• **Saved entries**:

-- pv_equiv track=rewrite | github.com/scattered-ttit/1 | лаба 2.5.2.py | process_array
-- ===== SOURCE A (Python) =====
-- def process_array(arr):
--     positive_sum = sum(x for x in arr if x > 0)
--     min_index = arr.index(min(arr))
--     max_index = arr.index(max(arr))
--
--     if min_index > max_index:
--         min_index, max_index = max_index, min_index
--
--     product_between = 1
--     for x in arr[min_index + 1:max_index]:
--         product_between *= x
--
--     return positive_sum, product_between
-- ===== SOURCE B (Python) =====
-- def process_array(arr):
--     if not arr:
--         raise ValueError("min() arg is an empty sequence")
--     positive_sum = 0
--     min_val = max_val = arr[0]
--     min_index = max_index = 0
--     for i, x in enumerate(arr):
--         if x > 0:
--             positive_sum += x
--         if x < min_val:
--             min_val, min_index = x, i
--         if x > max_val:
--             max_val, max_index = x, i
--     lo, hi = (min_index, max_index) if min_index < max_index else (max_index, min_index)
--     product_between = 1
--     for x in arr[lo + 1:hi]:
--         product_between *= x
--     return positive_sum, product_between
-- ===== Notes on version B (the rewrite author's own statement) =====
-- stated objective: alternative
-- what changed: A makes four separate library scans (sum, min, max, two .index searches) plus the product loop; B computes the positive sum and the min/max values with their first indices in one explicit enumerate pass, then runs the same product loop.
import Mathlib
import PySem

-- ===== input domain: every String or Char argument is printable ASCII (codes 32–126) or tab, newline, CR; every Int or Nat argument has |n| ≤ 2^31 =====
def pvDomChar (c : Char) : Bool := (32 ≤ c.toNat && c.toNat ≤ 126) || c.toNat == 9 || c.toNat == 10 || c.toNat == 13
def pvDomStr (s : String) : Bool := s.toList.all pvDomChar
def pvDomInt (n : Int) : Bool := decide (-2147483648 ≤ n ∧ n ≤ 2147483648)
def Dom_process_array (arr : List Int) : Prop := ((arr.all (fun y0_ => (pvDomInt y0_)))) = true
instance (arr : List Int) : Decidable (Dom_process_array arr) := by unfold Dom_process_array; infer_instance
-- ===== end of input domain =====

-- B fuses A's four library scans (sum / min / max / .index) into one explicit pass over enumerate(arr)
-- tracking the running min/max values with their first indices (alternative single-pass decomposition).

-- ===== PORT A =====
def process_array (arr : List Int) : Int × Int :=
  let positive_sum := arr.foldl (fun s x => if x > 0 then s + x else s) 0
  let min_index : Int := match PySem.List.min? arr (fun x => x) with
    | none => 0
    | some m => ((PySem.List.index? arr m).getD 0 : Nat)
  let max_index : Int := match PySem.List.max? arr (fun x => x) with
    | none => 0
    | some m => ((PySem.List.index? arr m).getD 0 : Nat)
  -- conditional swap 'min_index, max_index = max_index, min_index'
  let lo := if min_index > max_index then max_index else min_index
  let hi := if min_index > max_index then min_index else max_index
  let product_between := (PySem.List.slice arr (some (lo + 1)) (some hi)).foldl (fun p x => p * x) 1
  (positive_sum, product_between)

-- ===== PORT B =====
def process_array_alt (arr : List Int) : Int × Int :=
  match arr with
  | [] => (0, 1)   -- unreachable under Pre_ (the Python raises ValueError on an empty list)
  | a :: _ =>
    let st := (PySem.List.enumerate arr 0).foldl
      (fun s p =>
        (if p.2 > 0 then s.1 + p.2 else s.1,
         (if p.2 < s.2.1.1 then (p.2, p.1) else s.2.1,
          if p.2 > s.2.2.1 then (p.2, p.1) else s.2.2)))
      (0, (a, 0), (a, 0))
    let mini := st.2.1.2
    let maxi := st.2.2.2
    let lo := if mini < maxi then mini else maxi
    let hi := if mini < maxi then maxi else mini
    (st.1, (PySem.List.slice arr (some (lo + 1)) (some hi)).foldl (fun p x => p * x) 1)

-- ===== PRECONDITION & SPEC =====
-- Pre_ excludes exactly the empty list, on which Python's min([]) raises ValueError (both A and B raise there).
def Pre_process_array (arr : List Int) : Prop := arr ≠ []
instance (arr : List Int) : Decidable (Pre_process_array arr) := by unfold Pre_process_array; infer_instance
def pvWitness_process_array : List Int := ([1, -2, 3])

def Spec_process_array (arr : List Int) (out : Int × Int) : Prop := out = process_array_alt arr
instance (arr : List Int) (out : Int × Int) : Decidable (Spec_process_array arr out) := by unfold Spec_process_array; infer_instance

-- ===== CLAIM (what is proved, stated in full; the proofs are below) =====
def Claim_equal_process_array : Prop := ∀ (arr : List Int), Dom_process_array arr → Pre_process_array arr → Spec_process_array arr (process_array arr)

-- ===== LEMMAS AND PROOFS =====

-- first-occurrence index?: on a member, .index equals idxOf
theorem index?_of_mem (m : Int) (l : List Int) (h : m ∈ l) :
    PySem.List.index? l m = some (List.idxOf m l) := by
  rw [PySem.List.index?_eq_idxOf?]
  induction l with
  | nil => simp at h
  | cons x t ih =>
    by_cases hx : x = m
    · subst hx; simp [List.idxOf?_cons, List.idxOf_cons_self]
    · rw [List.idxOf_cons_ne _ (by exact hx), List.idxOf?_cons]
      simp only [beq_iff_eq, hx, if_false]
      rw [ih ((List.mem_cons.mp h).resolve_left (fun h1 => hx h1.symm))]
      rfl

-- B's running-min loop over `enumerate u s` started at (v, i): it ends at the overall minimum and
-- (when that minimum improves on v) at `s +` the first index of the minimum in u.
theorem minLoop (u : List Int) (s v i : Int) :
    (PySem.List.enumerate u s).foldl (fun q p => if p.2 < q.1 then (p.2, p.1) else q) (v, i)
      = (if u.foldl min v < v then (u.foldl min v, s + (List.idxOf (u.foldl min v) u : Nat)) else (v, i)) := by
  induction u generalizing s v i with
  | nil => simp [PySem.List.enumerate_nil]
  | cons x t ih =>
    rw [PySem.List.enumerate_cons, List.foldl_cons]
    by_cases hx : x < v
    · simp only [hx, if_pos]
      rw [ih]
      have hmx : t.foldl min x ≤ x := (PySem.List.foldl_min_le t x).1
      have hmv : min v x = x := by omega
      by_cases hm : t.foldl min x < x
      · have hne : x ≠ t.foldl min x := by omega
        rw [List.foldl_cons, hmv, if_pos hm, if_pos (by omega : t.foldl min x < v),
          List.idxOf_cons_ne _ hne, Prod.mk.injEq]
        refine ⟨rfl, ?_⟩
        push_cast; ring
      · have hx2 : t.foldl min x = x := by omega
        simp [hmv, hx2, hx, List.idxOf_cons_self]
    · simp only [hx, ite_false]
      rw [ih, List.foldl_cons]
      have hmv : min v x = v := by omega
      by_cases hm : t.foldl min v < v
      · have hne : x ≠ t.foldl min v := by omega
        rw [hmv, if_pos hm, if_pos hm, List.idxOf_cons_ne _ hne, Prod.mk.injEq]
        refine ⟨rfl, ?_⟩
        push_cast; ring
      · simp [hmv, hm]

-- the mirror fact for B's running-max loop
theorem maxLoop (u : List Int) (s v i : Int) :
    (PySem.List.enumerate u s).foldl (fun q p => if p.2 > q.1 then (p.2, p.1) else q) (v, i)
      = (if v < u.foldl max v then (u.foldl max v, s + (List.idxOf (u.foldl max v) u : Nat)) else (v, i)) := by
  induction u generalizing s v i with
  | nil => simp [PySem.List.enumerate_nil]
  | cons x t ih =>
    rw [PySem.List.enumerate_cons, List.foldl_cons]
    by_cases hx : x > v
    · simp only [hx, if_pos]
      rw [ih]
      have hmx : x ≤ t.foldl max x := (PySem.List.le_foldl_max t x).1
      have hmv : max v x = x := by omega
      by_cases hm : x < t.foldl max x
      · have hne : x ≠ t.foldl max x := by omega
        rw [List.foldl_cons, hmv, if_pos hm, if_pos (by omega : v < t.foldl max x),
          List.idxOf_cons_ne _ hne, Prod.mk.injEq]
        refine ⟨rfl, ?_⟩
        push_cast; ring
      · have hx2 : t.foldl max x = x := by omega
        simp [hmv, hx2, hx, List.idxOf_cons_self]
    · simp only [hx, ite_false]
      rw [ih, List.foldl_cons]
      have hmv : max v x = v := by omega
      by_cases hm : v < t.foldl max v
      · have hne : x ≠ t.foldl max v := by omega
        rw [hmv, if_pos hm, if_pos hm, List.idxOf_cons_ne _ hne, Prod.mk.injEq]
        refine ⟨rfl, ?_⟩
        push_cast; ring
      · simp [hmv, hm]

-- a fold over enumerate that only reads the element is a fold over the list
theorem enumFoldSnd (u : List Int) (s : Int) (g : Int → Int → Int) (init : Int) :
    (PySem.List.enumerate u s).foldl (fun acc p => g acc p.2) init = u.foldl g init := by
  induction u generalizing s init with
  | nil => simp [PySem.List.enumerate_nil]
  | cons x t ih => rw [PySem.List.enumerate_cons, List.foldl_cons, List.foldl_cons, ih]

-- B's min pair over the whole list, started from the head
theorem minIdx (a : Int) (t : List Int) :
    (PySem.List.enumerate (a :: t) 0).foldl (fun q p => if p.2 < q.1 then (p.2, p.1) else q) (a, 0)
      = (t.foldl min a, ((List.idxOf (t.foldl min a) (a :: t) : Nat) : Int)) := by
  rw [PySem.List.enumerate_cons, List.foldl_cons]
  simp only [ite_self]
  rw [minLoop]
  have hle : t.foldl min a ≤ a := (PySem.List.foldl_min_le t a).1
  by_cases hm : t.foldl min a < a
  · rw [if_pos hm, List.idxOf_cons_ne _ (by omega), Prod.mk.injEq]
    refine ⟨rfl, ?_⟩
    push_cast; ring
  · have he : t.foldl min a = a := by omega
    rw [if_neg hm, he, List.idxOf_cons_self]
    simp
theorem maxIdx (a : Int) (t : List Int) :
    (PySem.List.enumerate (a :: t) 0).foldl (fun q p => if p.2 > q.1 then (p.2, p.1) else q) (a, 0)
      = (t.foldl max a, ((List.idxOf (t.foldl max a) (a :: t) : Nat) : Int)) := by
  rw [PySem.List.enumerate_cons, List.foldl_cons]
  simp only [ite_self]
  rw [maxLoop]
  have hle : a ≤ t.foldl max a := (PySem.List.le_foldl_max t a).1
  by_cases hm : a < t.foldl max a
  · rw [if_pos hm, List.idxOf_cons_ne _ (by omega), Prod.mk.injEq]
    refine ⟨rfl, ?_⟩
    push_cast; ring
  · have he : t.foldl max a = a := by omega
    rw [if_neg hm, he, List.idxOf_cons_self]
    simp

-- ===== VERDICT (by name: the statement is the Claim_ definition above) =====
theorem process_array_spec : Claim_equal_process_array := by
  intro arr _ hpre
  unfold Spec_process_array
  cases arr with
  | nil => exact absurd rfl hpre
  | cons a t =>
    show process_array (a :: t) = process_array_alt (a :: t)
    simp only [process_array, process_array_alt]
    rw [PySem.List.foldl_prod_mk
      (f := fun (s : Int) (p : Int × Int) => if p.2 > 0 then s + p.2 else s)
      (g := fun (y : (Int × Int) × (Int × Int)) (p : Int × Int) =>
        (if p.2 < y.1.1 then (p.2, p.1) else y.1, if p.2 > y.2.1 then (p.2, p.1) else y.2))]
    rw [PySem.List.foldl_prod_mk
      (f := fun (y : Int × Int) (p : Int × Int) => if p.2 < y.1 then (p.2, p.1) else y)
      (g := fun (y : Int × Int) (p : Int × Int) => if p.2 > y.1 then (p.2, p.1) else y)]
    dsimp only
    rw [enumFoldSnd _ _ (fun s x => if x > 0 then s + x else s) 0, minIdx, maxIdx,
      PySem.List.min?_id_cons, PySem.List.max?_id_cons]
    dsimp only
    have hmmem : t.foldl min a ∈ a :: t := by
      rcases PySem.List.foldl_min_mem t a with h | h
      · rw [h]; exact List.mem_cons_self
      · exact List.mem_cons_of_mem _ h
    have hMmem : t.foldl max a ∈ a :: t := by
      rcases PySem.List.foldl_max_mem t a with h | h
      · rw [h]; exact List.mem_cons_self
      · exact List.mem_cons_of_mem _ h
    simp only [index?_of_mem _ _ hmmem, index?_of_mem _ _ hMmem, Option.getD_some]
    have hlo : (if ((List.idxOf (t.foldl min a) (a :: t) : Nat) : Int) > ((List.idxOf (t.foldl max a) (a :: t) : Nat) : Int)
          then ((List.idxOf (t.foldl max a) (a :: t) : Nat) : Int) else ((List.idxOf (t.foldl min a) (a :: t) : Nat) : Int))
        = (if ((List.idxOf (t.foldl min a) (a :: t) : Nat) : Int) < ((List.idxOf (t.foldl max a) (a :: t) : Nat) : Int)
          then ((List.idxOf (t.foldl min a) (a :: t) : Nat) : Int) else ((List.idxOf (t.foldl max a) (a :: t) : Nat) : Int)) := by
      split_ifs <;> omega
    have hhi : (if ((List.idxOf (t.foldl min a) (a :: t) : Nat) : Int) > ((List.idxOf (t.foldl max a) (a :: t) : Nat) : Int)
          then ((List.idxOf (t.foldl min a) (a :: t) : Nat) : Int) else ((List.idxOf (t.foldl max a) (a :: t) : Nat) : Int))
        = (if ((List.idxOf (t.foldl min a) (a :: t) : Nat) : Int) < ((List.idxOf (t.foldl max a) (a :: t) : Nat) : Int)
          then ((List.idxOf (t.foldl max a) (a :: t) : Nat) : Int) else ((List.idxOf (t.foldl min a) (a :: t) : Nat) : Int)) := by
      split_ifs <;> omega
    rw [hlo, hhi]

• **What is needed**: Among the records above, find each line containing the string "minIdx" and copy it.

• **Written response**:
theorem minIdx (a : Int) (t : List Int) :
    rw [enumFoldSnd _ _ (fun s x => if x > 0 then s + x else s) 0, minIdx, maxIdx,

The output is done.